How do people find them? Where is investment needed? What’s the growth potential of this going forward? Those are the things that I really like to leave the call with just full confidence and the understanding it.

When you think of the lifestyle of being a searcher and having this be your full-time role, what did you not expect or not anticipate in making that shift from working in a job to now being a searcher looking for a company?

I didn’t expect this process would take this long. I have heard about people taking two or three years to find a business, and my first thought was, why would it take this long? There’s tons of businesses for sale, this is a great time to be a buyer, this should be straightforward, there’s tons of places to look, and so, as long as you’re looking in the right places or you’ve built the right relationships, you should be fine. I think that is very wrong. And I think there’s a lot of reasons why this process takes as long as it does, but I think that was a big realization for me is that buckle up, has some patients as this process will take quite some time. So that was one.

Otherwise, I would say, I have never appreciated being on the investor side, I’ve always been an operator and I’ve always heard about the board meetings and the VCs who are involved, but I’ve never actually been in their shoes. And I think switching from an operator to an investor is actually a pretty big mindset shifts. I thought investors get to be these fat cats who gets to get the benefits of the business but not actually do any of the work. And I think the reality is when you’re investing your own money, it is a very different ball game, and you’ve got a lot more questions, you have a lot more downside to protect, you have upside to think about as well, you’ve got a lot to learn very quickly and this steal cycles are quick.

So once you find a good deal, you don’t have tons of time to noodle on it and ask a ton of questions, you actually have to move pretty quickly to be competitive. And so I have a lot more empathy now for the investor mindset, I’ve really appreciated this whole education for me of learning to become an investor and switching that mindset, but it’s very much a different one.

Any investor today or business, or maybe venture capital fund that you feel like you’ve learned the most on the investor side from besides of course, just your own experience in that chair?

Yeah. I think that’s part of what makes this hard is that there isn’t a good blueprint for how to be a micro, private equity investor. I think everyone’s experience is so different and where you’re starting from is so different, where you came from is so different, what you’re investing in, what’s your lifestyle, and it’s hard to generalize a lot of that and find someone who I can model my business or my idea after. I found inspiration from a lot of folks, a lot of the folks I’ve met on Twitter have been just a great base for showing you different ways of how this gets done. But I wouldn’t say there’s like one model of who to emulate just because everyone is coming from such a different starting point.

You mentioned real estate before, does real estate still factor into your search to some degree?

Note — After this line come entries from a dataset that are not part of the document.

-- pv_equiv track=rewrite | github.com/marcosviniciusi/unmanic-plugins | source/video_transcoder/lib/smart_black_bar_detect.py | _quorum
-- ===== SOURCE A (Python) =====
-- from collections import Counter
-- from typing import Iterable, List, Optional
--
-- def _quorum(last_three: List[str]) -> Optional[str]:
--     """
--     Given up to the last 3 observations, return:
--       - crop string if ≥2 agree on a non-'NO_CROP' value
--       - None if ≥2 are 'NO_CROP'
--       - None if no majority yet
--     """
--     if len(last_three) < 2:
--         return None
--     if len(last_three) == 2:
--         a, b = last_three
--         if a == b:
--             return None if a == "NO_CROP" else a
--         return None  # need a third to decide
--     # len == 3
--     counts = Counter(last_three)
--     # Prefer a non-trivial crop
--     for val, cnt in counts.most_common():
--         if val != "NO_CROP" and cnt >= 2:
--             return val
--     if counts.get("NO_CROP", 0) >= 2:
--         return None
--     return None
-- ===== SOURCE B (Python) =====
-- def _quorum(last_three):
--     # One uniform pass: count occurrences, then pick the non-'NO_CROP' value
--     # with the highest count >= 2 (first occurrence wins ties); None otherwise.
--     counts = {}
--     for v in last_three:
--         counts[v] = counts.get(v, 0) + 1
--     best = None
--     best_cnt = 1
--     for v, c in counts.items():
--         if v != "NO_CROP" and c > best_cnt:
--             best, best_cnt = v, c
--     return best
-- ===== Notes on version B (the rewrite author's own statement) =====
-- stated objective: simpler
-- what changed: Replaced A's length-based case split (len<2 / len==2 / Counter.most_common sort-and-scan) with one uniform pass: count occurrences into a dict, then a single argmax scan returning the first non-'NO_CROP' value of strictly maximal count >= 2.
import Mathlib
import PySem

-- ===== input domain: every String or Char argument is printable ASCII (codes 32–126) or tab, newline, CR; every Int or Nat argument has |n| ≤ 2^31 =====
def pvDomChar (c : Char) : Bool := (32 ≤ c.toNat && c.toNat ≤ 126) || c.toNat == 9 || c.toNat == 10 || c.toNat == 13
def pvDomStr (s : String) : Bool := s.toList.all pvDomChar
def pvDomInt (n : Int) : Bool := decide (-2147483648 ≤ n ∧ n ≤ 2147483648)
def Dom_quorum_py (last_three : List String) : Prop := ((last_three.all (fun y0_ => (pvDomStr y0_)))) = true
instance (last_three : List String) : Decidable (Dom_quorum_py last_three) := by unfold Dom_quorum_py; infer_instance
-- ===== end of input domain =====

-- B replaces A's length-based case split (len<2 / len==2 / Counter.most_common scan)
-- by one uniform pass: count occurrences, then take the first non-'NO_CROP' value of
-- strictly maximal count ≥ 2; objective: simpler.

-- ===== PORT A =====
-- the 'for val, cnt in counts.most_common(): if val != "NO_CROP" and cnt >= 2: return val' loop
def quorumForA : List (String × Int) → Option String
  | [] => none
  | (val, cnt) :: rest =>
      if val ≠ "NO_CROP" ∧ 2 ≤ cnt then some val else quorumForA rest

def quorum_py (last_three : List String) : Option String :=
  if last_three.length < 2 then none
  else if last_three.length = 2 then
    match last_three with
    | [a, b] => if a = b then (if a = "NO_CROP" then none else some a) else none
    | _ => none   -- unreachable under the length guard
  else
    let counts := PySem.Dict.counter last_three
    -- counts.most_common() = sorted(counts.items(), key=itemgetter(1), reverse=True)
    match quorumForA (PySem.List.sorted counts.items (fun p => p.2) true) with
    | some v => some v
    | none => if 2 ≤ counts.getD "NO_CROP" 0 then none else none

-- ===== PORT B =====
def quorum_py_alt (last_three : List String) : Option String :=
  let counts := last_three.foldl (fun d v => d.insert v (d.getD v 0 + 1)) PySem.Dict.empty
  (counts.items.foldl
    (fun (acc : Option String × Int) p =>
      if p.1 ≠ "NO_CROP" ∧ acc.2 < p.2 then (some p.1, p.2) else acc)
    (none, 1)).1

-- ===== PRECONDITION & SPEC =====
def Spec_quorum_py (last_three : List String) (out : Option String) : Prop := out = quorum_py_alt last_three
instance (last_three : List String) (out : Option String) : Decidable (Spec_quorum_py last_three out) := by unfold Spec_quorum_py; infer_instance

-- ===== CLAIM (what is proved, stated in full; the proofs are below) =====
def Claim_equal_quorum_py : Prop := ∀ (last_three : List String), Dom_quorum_py last_three → Spec_quorum_py last_three (quorum_py last_three)

-- ===== LEMMAS AND PROOFS =====

-- the majority test, as a Bool predicate on (value, count) pairs
def pvQ (p : String × Int) : Bool := decide (p.1 ≠ "NO_CROP" ∧ 2 ≤ p.2)

-- the 'reverse=True, key=count' insertion comparator of PySem.List.sorted
def pvBef (x y : String × Int) : Bool := decide (y.2 < x.2)

-- B's fold step
def pvStep (acc : Option String × Int) (p : String × Int) : Option String × Int :=
  if p.1 ≠ "NO_CROP" ∧ acc.2 < p.2 then (some p.1, p.2) else acc

-- the current best count tracked by B's fold, read off from find? on the sorted prefix
def pvC (s : List (String × Int)) : Int :=
  match s.find? pvQ with
  | some p => p.2
  | none => 1

-- A's loop is find? with predicate pvQ, projected to the name
theorem quorumForA_eq_find? (s : List (String × Int)) :
    quorumForA s = (s.find? pvQ).map (·.1) := by
  induction s with
  | nil => rfl
  | cons p rest ih =>
      obtain ⟨val, cnt⟩ := p
      by_cases h : val ≠ "NO_CROP" ∧ 2 ≤ cnt
      · simp [quorumForA, pvQ, h]
      · simp [quorumForA, pvQ, h, ih]

theorem insertBy_cons_pos {α : Type} (before : α → α → Bool) (x y : α) (ys : List α)
    (h : before x y = true) :
    PySem.List.insertBy before x (y :: ys) = x :: y :: ys := by
  simp [PySem.List.insertBy, h]

theorem insertBy_cons_neg {α : Type} (before : α → α → Bool) (x y : α) (ys : List α)
    (h : ¬ before x y = true) :
    PySem.List.insertBy before x (y :: ys) = y :: PySem.List.insertBy before x ys := by
  simp [PySem.List.insertBy, h]

-- how one stable descending insertion moves the first pvQ-element
theorem find?_insertBy (x : String × Int) (s : List (String × Int))
    (hs : s.Pairwise (fun a b => b.2 ≤ a.2))
    (hx : 1 ≤ x.2) (hs1 : ∀ p ∈ s, 1 ≤ p.2) :
    (PySem.List.insertBy pvBef x s).find? pvQ =
      (if x.1 ≠ "NO_CROP" ∧ pvC s < x.2 then some x else s.find? pvQ) := by
  induction s with
  | nil =>
      by_cases h : x.1 ≠ "NO_CROP" ∧ 2 ≤ x.2
      · have hq : pvQ x = true := by simp [pvQ, h]
        have h2 : x.1 ≠ "NO_CROP" ∧ pvC [] < x.2 := ⟨h.1, by unfold pvC; simp; omega⟩
        simp only [PySem.List.insertBy, List.find?_cons_of_pos hq, if_pos h2]
      · have hq : pvQ x = false := decide_eq_false h
        have hq' : ¬ pvQ x = true := by simp [hq]
        have h2 : ¬ (x.1 ≠ "NO_CROP" ∧ pvC [] < x.2) := by
          intro ⟨h1, hlt⟩
          have hc1 : pvC [] = 1 := rfl
          rw [hc1] at hlt
          exact h ⟨h1, by omega⟩
        simp only [PySem.List.insertBy, List.find?_cons_of_neg hq', if_neg h2]
  | cons y ys ih =>
      have hytop : ∀ q ∈ ys, q.2 ≤ y.2 := fun q hq => (List.pairwise_cons.mp hs).1 q hq
      by_cases hb : pvBef x y = true
      · -- x inserted in front: y.2 < x.2, so every count in y::ys is < x.2
        have hyx : y.2 < x.2 := of_decide_eq_true hb
        rw [insertBy_cons_pos pvBef x y ys hb]
        by_cases hq : pvQ x = true
        · have hcond : x.1 ≠ "NO_CROP" ∧ pvC (y :: ys) < x.2 := by
            have hx2 := (of_decide_eq_true hq : x.1 ≠ "NO_CROP" ∧ 2 ≤ x.2)
            refine ⟨hx2.1, ?_⟩
            cases hf : (y :: ys).find? pvQ with
            | none =>
                have hc1 : pvC (y :: ys) = 1 := by unfold pvC; rw [hf]
                rw [hc1]; omega
            | some p =>
                have hcp : pvC (y :: ys) = p.2 := by unfold pvC; rw [hf]
                rw [hcp]
                have hp := List.mem_of_find?_eq_some hf
                rcases List.mem_cons.mp hp with h | h
                · subst h; omega
                · have := hytop p h; omega
          rw [List.find?_cons_of_pos hq, if_pos hcond]
        · have hcond : ¬ (x.1 ≠ "NO_CROP" ∧ pvC (y :: ys) < x.2) := by
            intro ⟨h1, _⟩
            have hy1 : (1:Int) ≤ y.2 := hs1 y (List.mem_cons_self)
            have hnot : ¬ (x.1 ≠ "NO_CROP" ∧ 2 ≤ x.2) := by
              intro hcontra; exact hq (by simp [pvQ, hcontra])
            exact hnot ⟨h1, by omega⟩
          rw [List.find?_cons_of_neg (by simp [Bool.not_eq_true] at hq ⊢; exact hq), if_neg hcond]
      · -- x goes past y: x.2 ≤ y.2
        have hxy : ¬ (y.2 < x.2) := by simpa [pvBef] using hb
        rw [insertBy_cons_neg pvBef x y ys hb]
        by_cases hqy : pvQ y = true
        · -- y itself is the first pvQ element, with count ≥ x.2: nothing changes
          have hcond : ¬ (x.1 ≠ "NO_CROP" ∧ pvC (y :: ys) < x.2) := by
            intro ⟨_, hlt⟩
            have hCy : pvC (y :: ys) = y.2 := by
              unfold pvC; rw [List.find?_cons_of_pos hqy]
            omega
          rw [List.find?_cons_of_pos hqy, List.find?_cons_of_pos hqy, if_neg hcond]
        · have hqyf : pvQ y = false := by simpa [Bool.not_eq_true] using hqy
          have hpair : ys.Pairwise (fun a b => b.2 ≤ a.2) := (List.pairwise_cons.mp hs).2
          have hys1 : ∀ p ∈ ys, 1 ≤ p.2 := fun p hp => hs1 p (List.mem_cons_of_mem _ hp)
          have hC : pvC (y :: ys) = pvC ys := by
            unfold pvC; rw [List.find?_cons_of_neg (by simp [hqyf])]
          rw [List.find?_cons_of_neg (by simp [hqyf]),
              List.find?_cons_of_neg (by simp [hqyf]),
              ih hpair hys1, hC]

-- the invariant: B's fold over L tracks find? pvQ on the insertion-sorted list
theorem fold_tracks_sorted (L : List (String × Int)) :
    ∀ (s : List (String × Int)),
      s.Pairwise (fun a b => b.2 ≤ a.2) →
      (∀ p ∈ s, 1 ≤ p.2) →
      (∀ p ∈ L, 1 ≤ p.2) →
      (L.foldl pvStep ((s.find? pvQ).map (·.1), pvC s)).1 =
        ((L.foldl (fun acc x => PySem.List.insertBy pvBef x acc) s).find? pvQ).map (·.1) := by
  induction L with
  | nil => intro s _ _ _; rfl
  | cons x L ih =>
      intro s hs hs1 hL
      have hx : 1 ≤ x.2 := hL x (List.mem_cons_self)
      have hf := find?_insertBy x s hs hx hs1
      have hstep : pvStep ((s.find? pvQ).map (·.1), pvC s) x =
          (((PySem.List.insertBy pvBef x s).find? pvQ).map (·.1),
            pvC (PySem.List.insertBy pvBef x s)) := by
        by_cases hc : x.1 ≠ "NO_CROP" ∧ pvC s < x.2
        · have hf' : (PySem.List.insertBy pvBef x s).find? pvQ = some x := by
            rw [hf, if_pos hc]
          have hC' : pvC (PySem.List.insertBy pvBef x s) = x.2 := by
            unfold pvC; rw [hf']
          rw [hf', hC']
          unfold pvStep
          rw [if_pos hc]
          rfl
        · have hf' : (PySem.List.insertBy pvBef x s).find? pvQ = s.find? pvQ := by
            rw [hf, if_neg hc]
          have hC' : pvC (PySem.List.insertBy pvBef x s) = pvC s := by
            unfold pvC; rw [hf']
          rw [hf', hC']
          unfold pvStep
          rw [if_neg hc]
      have hpair' := PySem.List.insertBy_pairwise_ge (fun p : String × Int => p.2) x s hs
      have hs1' : ∀ p ∈ PySem.List.insertBy pvBef x s, 1 ≤ p.2 := by
        intro p hp
        rcases (PySem.List.mem_insertBy pvBef x p s).mp hp with h | h
        · subst h; exact hx
        · exact hs1 p h
      have hL' : ∀ p ∈ L, 1 ≤ p.2 := fun p hp => hL p (List.mem_cons_of_mem _ hp)
      calc ((x :: L).foldl pvStep ((s.find? pvQ).map (·.1), pvC s)).1
          = (L.foldl pvStep (pvStep ((s.find? pvQ).map (·.1), pvC s) x)).1 := rfl
        _ = (L.foldl pvStep (((PySem.List.insertBy pvBef x s).find? pvQ).map (·.1),
              pvC (PySem.List.insertBy pvBef x s))).1 := by rw [hstep]
        _ = _ := ih _ hpair' hs1' hL'

-- every item of Counter(xs) has count ≥ 1
theorem counter_items_pos (xs : List String) :
    ∀ p ∈ (PySem.Dict.counter xs).items, 1 ≤ p.2 := by
  intro p hp
  rw [PySem.Dict.items_counter] at hp
  obtain ⟨k, hk, rfl⟩ := List.mem_map.mp hp
  have hmem : k ∈ xs := (PySem.Set.mem_ofList xs k).mp hk
  have := List.count_pos_iff.mpr hmem
  simpa using this

-- B computed on the distinct items of Counter(xs) equals A's most_common scan
theorem alt_eq_find?_sorted (xs : List String) :
    quorum_py_alt xs =
      ((PySem.List.sorted (PySem.Dict.counter xs).items (fun p => p.2) true).find? pvQ).map (·.1) := by
  have h := fold_tracks_sorted (PySem.Dict.counter xs).items []
      (by simp) (by simp) (counter_items_pos xs)
  show ((xs.foldl (fun d v => d.insert v (d.getD v 0 + 1)) PySem.Dict.empty).items.foldl
      pvStep (none, 1)).1 = _
  rw [PySem.Dict.foldl_insert_getD_add_one_eq_counter,
      PySem.List.sorted_rev_eq_foldl_insertBy]
  exact h

theorem quorum_eq (xs : List String) : quorum_py xs = quorum_py_alt xs := by
  match xs with
  | [] => rfl
  | [a] =>
      have hitems : (PySem.Dict.counter [a]).items = [(a, 1)] := by
        simp [PySem.Dict.counter, PySem.Dict.modify, PySem.Dict.empty,
              PySem.Dict.insert, PySem.Dict.getD, PySem.Dict.get?]
      have hA : quorum_py [a] = none := rfl
      rw [hA, alt_eq_find?_sorted, hitems]
      simp [PySem.List.sorted, PySem.List.insertBy, pvQ]
  | [a, b] =>
      have hA : quorum_py [a, b] = if a = b then (if a = "NO_CROP" then none else some a) else none := rfl
      rw [hA, alt_eq_find?_sorted]
      by_cases hab : a = b
      · subst hab
        have hitems : (PySem.Dict.counter [a, a]).items = [(a, 2)] := by
          simp [PySem.Dict.counter, PySem.Dict.modify, PySem.Dict.empty,
                PySem.Dict.insert, PySem.Dict.getD, PySem.Dict.get?]
        rw [hitems]
        by_cases hN : a = "NO_CROP"
        · simp [hN, PySem.List.sorted, PySem.List.insertBy, pvQ]
        · simp [hN, PySem.List.sorted, PySem.List.insertBy, pvQ]
      · have hitems : (PySem.Dict.counter [a, b]).items = [(a, 1), (b, 1)] := by
          simp [PySem.Dict.counter, PySem.Dict.modify, PySem.Dict.empty,
                PySem.Dict.insert, PySem.Dict.getD, PySem.Dict.get?, hab]
        rw [hitems]
        simp [hab, PySem.List.sorted, PySem.List.insertBy, pvQ]
  | a :: b :: c :: rest =>
      have hlen : ¬ ((a :: b :: c :: rest).length < 2) := by simp
      have hlen2 : ¬ ((a :: b :: c :: rest).length = 2) := by simp
      have hA : quorum_py (a :: b :: c :: rest) =
          match quorumForA (PySem.List.sorted (PySem.Dict.counter (a :: b :: c :: rest)).items
              (fun p => p.2) true) with
          | some v => some v
          | none => if 2 ≤ (PySem.Dict.counter (a :: b :: c :: rest)).getD "NO_CROP" 0
                    then none else none := by
        unfold quorum_py
        rw [if_neg hlen, if_neg hlen2]
      rw [hA, alt_eq_find?_sorted, quorumForA_eq_find?]
      cases hf : ((PySem.List.sorted (PySem.Dict.counter (a :: b :: c :: rest)).items
          (fun p => p.2) true).find? pvQ) with
      | none =>
          simp only [Option.map_none]
          split <;> rfl
      | some p => rfl

-- ===== VERDICT (by name: the statement is the Claim_ definition above) =====
theorem quorum_py_spec : Claim_equal_quorum_py := by
  intro last_three _
  unfold Spec_quorum_py
  exact quorum_eq last_three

The reason that we were excited about real estate, my husband I is from the tax perspective, we are your typical millennial couple that up until the pandemic owned nothing. We had a tiny apartment, all of our stuff could fit in a car. We were that kind of couple and all of our investments were in the market, which meant that we were pretty exposed if there was any shakeup on that side. So part of what our goal was this year with moving out to Colorado and me switching jobs, was to think about how to diversify our assets, and real estate was obviously, one we wanted to get more into.

I’ve learned a ton about thinking about real estate, and how to enter the market, and where to enter the market. I think this is probably the hardest time to enter the market because of where capital is and where the market has gone. But it’s given me a good framework of how to think about it and how to think about taxes. I think a really interesting combination is a small business that has real estate tied to it, and how to think about that grouping structure, when can you use the benefits of depreciating one against the income of the other? I think that would be a really interesting one, but for now, we are on the sidelines on the real estate side until something good comes up.

So when a deal says that it has real estate as a part of selling the business, or is an option inside of the business, is that something that you look at as well? Or you said real estate is more on the sidelines, is that something you pushed to the side at the moment?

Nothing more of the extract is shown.